«Она поселилась в степи. Построила гостиничку придорожную, обосновала и обустроила по-своему, с колоритом. И проживала во владениях собственных тихо и покойно.
Бизнес приносил доход достаточный. Поменяла машину на внедорожник, сделала дополнительный ремонт - и мебельные вливания - в личные территории. И прирезала ещё земли. Обошлось дорого, но того стоило. Грузопоток и масса туристов обеспечивали круглогодичное заселение во всех домиках и номерах главного корпуса. Она была довольна, что выбрала удачное место на карте и щель в мироздании. Одиночество не смущало, да и дела так вести проще. Никто не даёт советов, не лезет под руку.
Она управлялась со всем хозяйством, имея штат немногочисленный. Повар с поварёнком; троечка юрких горничных; приходящий бухгалтер; менеджер по продажам «одомашненный», на «удалёнке»; управляющий и его зам. Был ещё Вася - шофёр, экспедитор и охранник в одном лице. Прочих не надо было.
Она редко заходила на бизнес-гектары, будучи уверена в управленцах. И отчёты и заявки получала на почты и там же и отправляла. Все связи велись по телефону и не часто. «Нечего баловать, пусть трудятся и отвечают за сделанное. Или не сделанное, так же!» - считала она. И мнений не меняла.
Степью же называла район местности уже обезлесенный. Но ещё с вполне удобоваримыми рощицами и перелесками. Скорее полустепь, поправил бы учитель географии. Недалеко имелось озеро, больше похожее на мелкое море. И она любила ходить туда в хорошую погоду.
Садилась на плавни у самой кромки воды. Смотрела вдаль и читала мысленно стихи. Медленно, «с припевом» - с повтором, значит. Так она сбивала надоедливый ритм однообразной работы. С её въедливым и непоседливым характером непременно надо было отвлекаться. А то - в клинч войдёшь, да так в нём и останешься..
Иногда - в горячие поры или форс-мажором - нанимала временных работников. Официанток на лето - кафе-веранды обслуживать, водителей к автобусику отельному - на местечковые экскурсии зевак возить, уборщиц и дворников-садовников - по надобностям сезонным. Народ приходил - и уходил - обнадёженный, облагодетельствованный и с приподнятым настроением. Она всегда справедливо оплачивала труды и не забывала хорошее. Врагов не заводила - муторно..

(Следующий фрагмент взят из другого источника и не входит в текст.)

-- pv_equiv track=rewrite | github.com/M4ssino/Lab-3 | lab3.py | schet
-- ===== SOURCE A (Python) =====
-- from string import ascii_uppercase
--
-- def schet(key_element):
--     alpha = f'{ascii_uppercase}0123456789'
--     k = 0
--     for character_position, current_character in enumerate(alpha, 1):
--         for i in key_element.replace('-', ''):
--             if i.isdigit():
--                 character_position += int(i)
--             elif current_character == i:
--                 k += character_position
--     return k
-- ===== SOURCE B (Python) =====
-- def schet(key_element):
--     k = 0
--     prefix = 0
--     for ch in key_element:
--         if ch.isdigit():
--             prefix += int(ch)
--         elif 'A' <= ch <= 'Z':
--             k += ord(ch) - 64 + prefix
--     return k
-- ===== Notes on version B (the rewrite author's own statement) =====
-- stated objective: faster
-- what changed: A scans the key 36 times (once per character of 'A..Z0..9', re-deriving the digit offsets each pass); B makes a single pass keeping a running digit-sum prefix and computing a letter's alphabet position directly from its char code.
import Mathlib
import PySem

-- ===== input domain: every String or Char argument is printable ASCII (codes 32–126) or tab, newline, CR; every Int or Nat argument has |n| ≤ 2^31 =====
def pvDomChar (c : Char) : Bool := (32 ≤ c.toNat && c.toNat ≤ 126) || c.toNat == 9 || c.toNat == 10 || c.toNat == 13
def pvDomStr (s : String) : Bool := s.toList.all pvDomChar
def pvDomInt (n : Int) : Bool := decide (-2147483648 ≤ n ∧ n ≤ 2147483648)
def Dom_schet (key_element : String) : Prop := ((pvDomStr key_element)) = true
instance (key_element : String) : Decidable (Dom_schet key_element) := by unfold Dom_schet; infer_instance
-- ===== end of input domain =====

-- B replaces A's 36 passes over the key (one per alphabet character, each re-tracking the digit offsets)
-- by a single pass that keeps a running digit-sum prefix and reads a letter's position off its char code.

-- ===== PORT A =====
-- alpha = ascii_uppercase + '0123456789' (the f-string literal, as a char-list literal)
def alphaList : List Char :=
  ['A','B','C','D','E','F','G','H','I','J','K','L','M','N','O','P','Q','R','S','T','U','V','W','X','Y','Z',
   '0','1','2','3','4','5','6','7','8','9']

-- int(i) is only reached when i.isdigit(); on an ASCII digit (all of Dom) it equals code − 48, exact there.
def schet (key_element : String) : Int :=
  (PySem.List.enumerate alphaList 1).foldl (fun k pc =>
    ((PySem.Str.replace key_element "-" "").toList.foldl
      (fun st i =>
        if PySem.Chars.isdigit i then (st.1 + ((i.toNat : Int) - 48), st.2)
        else if pc.2 == i then (st.1, st.2 + st.1)
        else st)
      (pc.1, k)).2) 0

-- ===== PORT B =====
-- state = (k, prefix); 'A' <= ch <= 'Z' is a code-point comparison, ord(ch) - 64 the position
def schet_alt (key_element : String) : Int :=
  (key_element.toList.foldl
    (fun st ch =>
      if PySem.Chars.isdigit ch then (st.1, st.2 + ((ch.toNat : Int) - 48))
      else if 'A' ≤ ch ∧ ch ≤ 'Z' then (st.1 + (((ch.toNat : Int) - 64) + st.2), st.2)
      else st)
    (0, 0)).1

-- ===== PRECONDITION & SPEC =====
def Spec_schet (key_element : String) (out : Int) : Prop := out = schet_alt key_element
instance (key_element : String) (out : Int) : Decidable (Spec_schet key_element out) := by unfold Spec_schet; infer_instance

-- ===== CLAIM (what is proved, stated in full; the proofs are below) =====
def Claim_equal_schet : Prop := ∀ (key_element : String), Dom_schet key_element → Spec_schet key_element (schet key_element)

-- ===== LEMMAS AND PROOFS =====

theorem char_beq_toNat (c i : Char) : (c == i) = (c.toNat == i.toNat) := by
  rcases eq_or_ne c i with h | h
  · subst h; simp
  · have hn : c.toNat ≠ i.toNat := fun hn => h (Char.ext (UInt32.toNat_inj.mp hn))
    simp [h, hn]

theorem char_le_toNat (c i : Char) : (c ≤ i) ↔ c.toNat ≤ i.toNat := by
  simp only [Char.le_def, UInt32.le_iff_toNat_le]; exact Iff.rfl

theorem isdigit_toNat (i : Char) :
    PySem.Chars.isdigit i = (decide (48 ≤ i.toNat) && decide (i.toNat ≤ 57)) := by
  simp only [PySem.Chars.isdigit, Char.le_def, UInt32.le_iff_toNat_le]; rfl

-- A's inner loop as a function: running position p, sum of the matches' positions
def S (c : Char) : Int → List Char → Int
  | _, [] => 0
  | p, i :: t =>
    if PySem.Chars.isdigit i then S c (p + ((i.toNat : Int) - 48)) t
    else if c == i then p + S c p t
    else S c p t

-- B's loop as a function: running digit prefix off, sum of (position + prefix) at the uppercase letters
def Bk : Int → List Char → Int
  | _, [] => 0
  | off, ch :: t =>
    if PySem.Chars.isdigit ch then Bk (off + ((ch.toNat : Int) - 48)) t
    else if 'A' ≤ ch ∧ ch ≤ 'Z' then (((ch.toNat : Int) - 64) + off) + Bk off t
    else Bk off t

theorem innerA (c : Char) (l : List Char) : ∀ (p k : Int),
    (l.foldl (fun st i =>
        if PySem.Chars.isdigit i then (st.1 + ((i.toNat : Int) - 48), st.2)
        else if c == i then (st.1, st.2 + st.1)
        else st) (p, k)).2 = k + S c p l := by
  induction l with
  | nil => intro p k; simp [S]
  | cons i t ih =>
    intro p k
    rw [List.foldl_cons]
    by_cases hd : PySem.Chars.isdigit i = true
    · rw [show (if PySem.Chars.isdigit i then ((p + ((i.toNat : Int) - 48), k) : Int × Int)
          else if c == i then (p, k + p) else (p, k)) = (p + ((i.toNat : Int) - 48), k) from by
            rw [if_pos hd], ih, S, if_pos hd]
    · by_cases hm : (c == i) = true
      · rw [show (if PySem.Chars.isdigit i then ((p + ((i.toNat : Int) - 48), k) : Int × Int)
            else if c == i then (p, k + p) else (p, k)) = (p, k + p) from by
              rw [if_neg (by simp [hd]), if_pos hm], ih, S, if_neg (by simp [hd]), if_pos hm]
        ring
      · rw [show (if PySem.Chars.isdigit i then ((p + ((i.toNat : Int) - 48), k) : Int × Int)
            else if c == i then (p, k + p) else (p, k)) = (p, k) from by
              rw [if_neg (by simp [hd]), if_neg (by simp [hm])], ih, S, if_neg (by simp [hd]),
          if_neg (by simp [hm])]

theorem innerB (l : List Char) : ∀ (k off : Int),
    (l.foldl (fun st ch =>
        if PySem.Chars.isdigit ch then (st.1, st.2 + ((ch.toNat : Int) - 48))
        else if 'A' ≤ ch ∧ ch ≤ 'Z' then (st.1 + (((ch.toNat : Int) - 64) + st.2), st.2)
        else st) (k, off)).1 = k + Bk off l := by
  induction l with
  | nil => intro k off; simp [Bk]
  | cons ch t ih =>
    intro k off
    rw [List.foldl_cons]
    by_cases hd : PySem.Chars.isdigit ch = true
    · rw [show (if PySem.Chars.isdigit ch then ((k, off + ((ch.toNat : Int) - 48)) : Int × Int)
          else if 'A' ≤ ch ∧ ch ≤ 'Z' then (k + (((ch.toNat : Int) - 64) + off), off) else (k, off))
            = (k, off + ((ch.toNat : Int) - 48)) from by rw [if_pos hd], ih, Bk, if_pos hd]
    · by_cases hu : 'A' ≤ ch ∧ ch ≤ 'Z'
      · rw [show (if PySem.Chars.isdigit ch then ((k, off + ((ch.toNat : Int) - 48)) : Int × Int)
            else if 'A' ≤ ch ∧ ch ≤ 'Z' then (k + (((ch.toNat : Int) - 64) + off), off) else (k, off))
              = (k + (((ch.toNat : Int) - 64) + off), off) from by
                rw [if_neg (by simp [hd]), if_pos hu], ih, Bk, if_neg (by simp [hd]), if_pos hu]
        ring
      · rw [show (if PySem.Chars.isdigit ch then ((k, off + ((ch.toNat : Int) - 48)) : Int × Int)
            else if 'A' ≤ ch ∧ ch ≤ 'Z' then (k + (((ch.toNat : Int) - 64) + off), off) else (k, off))
              = (k, off) from by rw [if_neg (by simp [hd]), if_neg hu], ih, Bk,
          if_neg (by simp [hd]), if_neg hu]

theorem sum_map_add' (E : List (Int × Char)) (f g : Int × Char → Int) :
    (E.map (fun pc => f pc + g pc)).sum = (E.map f).sum + (E.map g).sum := by
  induction E with
  | nil => simp
  | cons e t ih => simp [ih]; ring

theorem enum_alpha :
    PySem.List.enumerate alphaList 1 =
      [(1,'A'),(2,'B'),(3,'C'),(4,'D'),(5,'E'),(6,'F'),(7,'G'),(8,'H'),(9,'I'),(10,'J'),
       (11,'K'),(12,'L'),(13,'M'),(14,'N'),(15,'O'),(16,'P'),(17,'Q'),(18,'R'),(19,'S'),(20,'T'),
       (21,'U'),(22,'V'),(23,'W'),(24,'X'),(25,'Y'),(26,'Z'),
       (27,'0'),(28,'1'),(29,'2'),(30,'3'),(31,'4'),(32,'5'),(33,'6'),(34,'7'),(35,'8'),(36,'9')] := by
  decide

-- the per-character contribution of the nondigit head i across the 36 alphabet entries
theorem key_sum (i : Char) (off : Int) (hdom : pvDomChar i = true)
    (hnd : PySem.Chars.isdigit i = false) :
    ((PySem.List.enumerate alphaList 1).map
        (fun pc => if pc.2 == i then pc.1 + off else 0)).sum =
      (if 'A' ≤ i ∧ i ≤ 'Z' then ((i.toNat : Int) - 64) + off else 0) := by
  have hb : 9 ≤ i.toNat ∧ i.toNat ≤ 126 := by
    simp only [pvDomChar, Bool.or_eq_true, Bool.and_eq_true, decide_eq_true_eq, beq_iff_eq] at hdom
    omega
  have hnd' : ¬ (48 ≤ i.toNat ∧ i.toNat ≤ 57) := by
    intro ⟨h1, h2⟩
    rw [isdigit_toNat] at hnd
    simp [h1, h2] at hnd
  have hle : ('A' ≤ i ∧ i ≤ 'Z') = (65 ≤ i.toNat ∧ i.toNat ≤ 90) := by
    rw [char_le_toNat, char_le_toNat]
    rfl
  rw [enum_alpha]
  simp only [hle]
  simp only [List.map_cons, List.map_nil, List.sum_cons, List.sum_nil, char_beq_toNat,
    show ('A').toNat = 65 from rfl,
    show ('B').toNat = 66 from rfl,
    show ('C').toNat = 67 from rfl,
    show ('D').toNat = 68 from rfl,
    show ('E').toNat = 69 from rfl,
    show ('F').toNat = 70 from rfl,
    show ('G').toNat = 71 from rfl,
    show ('H').toNat = 72 from rfl,
    show ('I').toNat = 73 from rfl,
    show ('J').toNat = 74 from rfl,
    show ('K').toNat = 75 from rfl,
    show ('L').toNat = 76 from rfl,
    show ('M').toNat = 77 from rfl,
    show ('N').toNat = 78 from rfl,
    show ('O').toNat = 79 from rfl,
    show ('P').toNat = 80 from rfl,
    show ('Q').toNat = 81 from rfl,
    show ('R').toNat = 82 from rfl,
    show ('S').toNat = 83 from rfl,
    show ('T').toNat = 84 from rfl,
    show ('U').toNat = 85 from rfl,
    show ('V').toNat = 86 from rfl,
    show ('W').toNat = 87 from rfl,
    show ('X').toNat = 88 from rfl,
    show ('Y').toNat = 89 from rfl,
    show ('Z').toNat = 90 from rfl,
    show ('0').toNat = 48 from rfl,
    show ('1').toNat = 49 from rfl,
    show ('2').toNat = 50 from rfl,
    show ('3').toNat = 51 from rfl,
    show ('4').toNat = 52 from rfl,
    show ('5').toNat = 53 from rfl,
    show ('6').toNat = 54 from rfl,
    show ('7').toNat = 55 from rfl,
    show ('8').toNat = 56 from rfl,
    show ('9').toNat = 57 from rfl,
    add_zero]
  obtain ⟨hb1, hb2⟩ := hb
  obtain ⟨n, hn⟩ : ∃ n, i.toNat = n := ⟨_, rfl⟩
  rw [hn] at hb1 hb2 hnd' ⊢
  interval_cases n <;>
    first
      | (exfalso; exact hnd' (by omega))
      | (simp; try omega)

theorem main_sum (l : List Char) (hdom : ∀ c ∈ l, pvDomChar c = true) : ∀ (off : Int),
    ((PySem.List.enumerate alphaList 1).map (fun pc => S pc.2 (pc.1 + off) l)).sum = Bk off l := by
  induction l with
  | nil => intro off; simp [S, Bk, enum_alpha]
  | cons i t ih =>
    have hdt : ∀ c ∈ t, pvDomChar c = true := fun c hc => hdom c (List.mem_cons_of_mem _ hc)
    have hdi : pvDomChar i = true := hdom i (List.mem_cons_self)
    intro off
    by_cases hd : PySem.Chars.isdigit i = true
    · have : ((PySem.List.enumerate alphaList 1).map (fun pc => S pc.2 (pc.1 + off) (i :: t))).sum
          = ((PySem.List.enumerate alphaList 1).map
              (fun pc => S pc.2 (pc.1 + (off + ((i.toNat : Int) - 48))) t)).sum := by
        apply congrArg
        apply List.map_congr_left
        intro pc _
        simp [S, hd, add_assoc]
      rw [this, ih hdt, Bk, if_pos hd]
    · have hstep : ((PySem.List.enumerate alphaList 1).map (fun pc => S pc.2 (pc.1 + off) (i :: t))).sum
          = ((PySem.List.enumerate alphaList 1).map (fun pc => S pc.2 (pc.1 + off) t)).sum
            + ((PySem.List.enumerate alphaList 1).map
                (fun pc => if pc.2 == i then pc.1 + off else 0)).sum := by
        rw [← sum_map_add']
        apply congrArg
        apply List.map_congr_left
        intro pc _
        by_cases hm : (pc.2 == i) = true
        · simp [S, hd, hm]; ring
        · simp [S, hd, hm]
      rw [hstep, ih hdt, key_sum i off hdi (Bool.eq_false_iff.mpr hd)]
      by_cases hu : 'A' ≤ i ∧ i ≤ 'Z'
      · simp [Bk, hd, hu]; ring
      · simp [Bk, hd, hu]

-- replace(key, '-', '') removes every '-' (old is the one-char list ['-'], new is empty)
theorem replace_go_filter : ∀ (fuel : Nat) (l acc : List Char), l.length ≤ fuel →
    PySem.Chars.replace.go ['-'] [] fuel l acc =
      acc.reverse ++ l.filter (fun c => !(c == '-')) := by
  intro fuel
  induction fuel with
  | zero =>
    intro l acc h
    cases l with
    | nil => simp [PySem.Chars.replace.go]
    | cons c t => simp at h
  | succ n ih =>
    intro l acc h
    cases l with
    | nil => simp [PySem.Chars.replace.go]
    | cons c t =>
      rw [PySem.Chars.replace.go]
      by_cases hc : c = '-'
      · subst hc
        have hp : List.isPrefixOf ['-'] ('-' :: t) = true := by simp [List.isPrefixOf]
        simp only [hp, if_pos]
        rw [ih _ _ (by simpa using Nat.le_of_succ_le_succ h)]
        simp
      · have hp : List.isPrefixOf ['-'] (c :: t) = false := by
          simp [List.isPrefixOf, Ne.symm hc]
        simp only [hp, Bool.false_eq_true, if_false]
        rw [ih _ _ (by simpa using Nat.le_of_succ_le_succ h)]
        simp [hc]

theorem replace_filter (s : List Char) :
    PySem.Chars.replace s ['-'] [] = s.filter (fun c => !(c == '-')) := by
  rw [PySem.Chars.replace]
  simp only [List.isEmpty_cons, Bool.false_eq_true, if_false]
  exact replace_go_filter s.length s [] le_rfl

theorem Bk_filter (l : List Char) : ∀ (off : Int),
    Bk off (l.filter (fun c => !(c == '-'))) = Bk off l := by
  induction l with
  | nil => intro off; simp
  | cons c t ih =>
    intro off
    by_cases hc : c = '-'
    · subst hc
      have h1 : PySem.Chars.isdigit '-' = false := by decide
      have h2 : ¬ ('A' ≤ '-' ∧ '-' ≤ 'Z') := by decide
      simp only [List.filter_cons, beq_self_eq_true, Bool.not_true, Bool.false_eq_true, if_false]
      rw [ih, Bk]
      simp [h1]
    · have : (!(c == '-')) = true := by simp [hc]
      simp only [List.filter_cons, this, if_pos]
      by_cases hd : PySem.Chars.isdigit c = true
      · simp [Bk, hd, ih]
      · by_cases hu : 'A' ≤ c ∧ c ≤ 'Z' <;> simp [Bk, hd, hu, ih]

-- ===== VERDICT (by name: the statement is the Claim_ definition above) =====
theorem schet_spec : Claim_equal_schet := by
  intro key hdom
  unfold Spec_schet schet schet_alt
  have hrep : (PySem.Str.replace key "-" "").toList
      = key.toList.filter (fun c => !(c == '-')) := by
    rw [PySem.Str.toList_replace]
    have h1 : ("-" : String).toList = ['-'] := by decide
    have h2 : ("" : String).toList = [] := by decide
    rw [h1, h2, replace_filter]
  have hdoml : ∀ c ∈ key.toList.filter (fun c => !(c == '-')), pvDomChar c = true := by
    intro c hc
    have hcm : c ∈ key.toList := List.mem_of_mem_filter hc
    have hd := hdom
    unfold Dom_schet pvDomStr at hd
    exact List.all_eq_true.mp hd c hcm
  have hcongr := PySem.List.foldl_congr_mem (PySem.List.enumerate alphaList 1)
    (fun k pc =>
      ((PySem.Str.replace key "-" "").toList.foldl
        (fun st i =>
          if PySem.Chars.isdigit i then (st.1 + ((i.toNat : Int) - 48), st.2)
          else if pc.2 == i then (st.1, st.2 + st.1)
          else st)
        (pc.1, k)).2)
    (fun k pc => k + S pc.2 pc.1 (key.toList.filter (fun c => !(c == '-'))))
    0
    (by intro acc pc _
        rw [hrep]
        exact innerA pc.2 _ pc.1 acc)
  rw [hcongr, PySem.List.foldl_add]
  have hz : ((PySem.List.enumerate alphaList 1).map
        (fun pc => S pc.2 pc.1 (key.toList.filter (fun c => !(c == '-'))))).sum
      = ((PySem.List.enumerate alphaList 1).map
        (fun pc => S pc.2 (pc.1 + 0) (key.toList.filter (fun c => !(c == '-'))))).sum := by
    apply congrArg; apply List.map_congr_left; intro pc _; rw [add_zero]
  rw [hz, main_sum _ hdoml 0, Bk_filter, innerB]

С прежним мироустройством - и жизнедеятельностью - контакты порвала и не налаживала уж. Хотелось чего-то свежего, настоящего. А эпоха кукловодов - в её судьбе - закончилась провалом карнавалов. И ссылкой участников на другие берега. Больше их перипетиями она не интересовалась.
Полюбила занятия давние - вновь. И случайно возникшие - заново. Приобщилась к конным прогулкам, ралли по степным буеракам, вылазкам в недалёкий губернский город. На вернисажи или в театр, на премьеры. Построив при отеле приличный бассейн, не отказывала себе в скоростных заплывах в пустые ночные часы. Редко принимала гостей, в трёхэтажном особнячке. Огороженном высоким забором и обнесённом прекрасным садом. Сухой климат - не помеха! В целом, жизнь налаживалась.

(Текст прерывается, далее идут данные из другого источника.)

-- pv_equiv track=rewrite | github.com/ksthink/joo-s-omok | server.py | build_influence_map
-- ===== SOURCE A (Python) =====
-- def build_influence_map(board, player):
--     """Build influence map showing connection potential."""
--     size = len(board)
--     influence = [[0] * size for _ in range(size)]
--
--     for r in range(size):
--         for c in range(size):
--             if board[r][c] == player:
--                 for dr in range(-4, 5):
--                     for dc in range(-4, 5):
--                         nr, nc = r + dr, c + dc
--                         if 0 <= nr < size and 0 <= nc < size and board[nr][nc] == 0:
--                             dist = max(abs(dr), abs(dc))
--                             influence[nr][nc] += 5 - dist
--     return influence
-- ===== SOURCE B (Python) =====
-- def build_influence_map(board, player):
--     """Build influence map showing connection potential (gather formulation)."""
--     size = len(board)
--
--     def cell(r, c):
--         if board[r][c] != 0:
--             return 0
--         total = 0
--         for sr in range(max(0, r - 4), min(size, r + 5)):
--             for sc in range(max(0, c - 4), min(size, c + 5)):
--                 if board[sr][sc] == player:
--                     total += 5 - max(abs(sr - r), abs(sc - c))
--         return total
--
--     return [[cell(r, c) for c in range(size)] for r in range(size)]
-- ===== Notes on version B (the rewrite author's own statement) =====
-- stated objective: alternative
-- what changed: Scatter became gather: instead of every stone pushing 5-Chebyshev-distance weights into a mutable grid, each empty cell directly sums the weights of the stones in its clamped 9x9 neighbourhood and the result grid is built by a comprehension with no mutation.
import Mathlib
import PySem

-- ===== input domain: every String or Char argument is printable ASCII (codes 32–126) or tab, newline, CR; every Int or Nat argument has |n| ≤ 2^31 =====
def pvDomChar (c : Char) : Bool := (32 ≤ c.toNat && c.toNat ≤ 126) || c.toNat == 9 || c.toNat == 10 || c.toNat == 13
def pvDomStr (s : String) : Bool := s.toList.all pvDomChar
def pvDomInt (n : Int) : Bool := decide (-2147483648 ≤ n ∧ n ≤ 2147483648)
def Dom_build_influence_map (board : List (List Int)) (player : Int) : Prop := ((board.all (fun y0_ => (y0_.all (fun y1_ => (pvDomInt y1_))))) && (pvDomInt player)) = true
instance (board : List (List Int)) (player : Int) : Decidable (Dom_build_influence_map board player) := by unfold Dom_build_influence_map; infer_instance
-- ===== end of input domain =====

-- B replaces A's scatter (each stone pushes weights into a mutable grid) by a per-cell
-- gather (each empty cell sums 5 - Chebyshev distance over the stones in its clamped
-- 9×9 neighbourhood), building the result grid directly; objective: alternative.

-- ===== PORT A =====
-- board[i][j] read; inside Pre_ all indices used are in range, so the default is never returned
def pvGet2 (b : List (List Int)) (i j : Nat) : Int := (b.getD i []).getD j 0

-- influence[i][j] += v
def pvAddAt (g : List (List Int)) (i j : Nat) (v : Int) : List (List Int) :=
  g.set i ((g.getD i []).set j ((g.getD i []).getD j 0 + v))

def build_influence_map (board : List (List Int)) (player : Int) : List (List Int) :=
  let size := board.length
  let influence := List.replicate size (List.replicate size (0 : Int))
  (List.range size).foldl (fun inf r =>
    (List.range size).foldl (fun inf c =>
      if pvGet2 board r c = player then
        (PySem.List.pyRange (-4) 5 1).foldl (fun inf dr =>
          (PySem.List.pyRange (-4) 5 1).foldl (fun inf dc =>
            let nr : Int := (r : Int) + dr
            let nc : Int := (c : Int) + dc
            if 0 ≤ nr ∧ nr < (size : Int) ∧ 0 ≤ nc ∧ nc < (size : Int) ∧
                pvGet2 board nr.toNat nc.toNat = 0 then
              pvAddAt inf nr.toNat nc.toNat (5 - max |dr| |dc|)
            else inf) inf) inf
      else inf) inf) influence

-- ===== PORT B =====
-- range(a, b) over Nats, already clamped (Nat subtraction is Python's max(0, ·))
def pvNatRange (a b : Nat) : List Nat := List.range' a (b - a)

Полюбилось - вдруг! - вслух декламировать прозу. В полном одиночестве и по настроению. Случалось, подходили люди - слушали. Свои или приезжие, они замирали - будучи внезапно втянуты в некое действо, феерию и уже не в силах вырваться и освободиться. Присаживались куда попало, складывали руки устало и обречённо, страдальчески опускали вечно вздёрнутые уголки губ. Они читала в пол-голоса, переходя местами на трагичный шёпот. И в эти мгновения казалось вселенная уходит из-под ног. И наступает век хаоса и покаяния..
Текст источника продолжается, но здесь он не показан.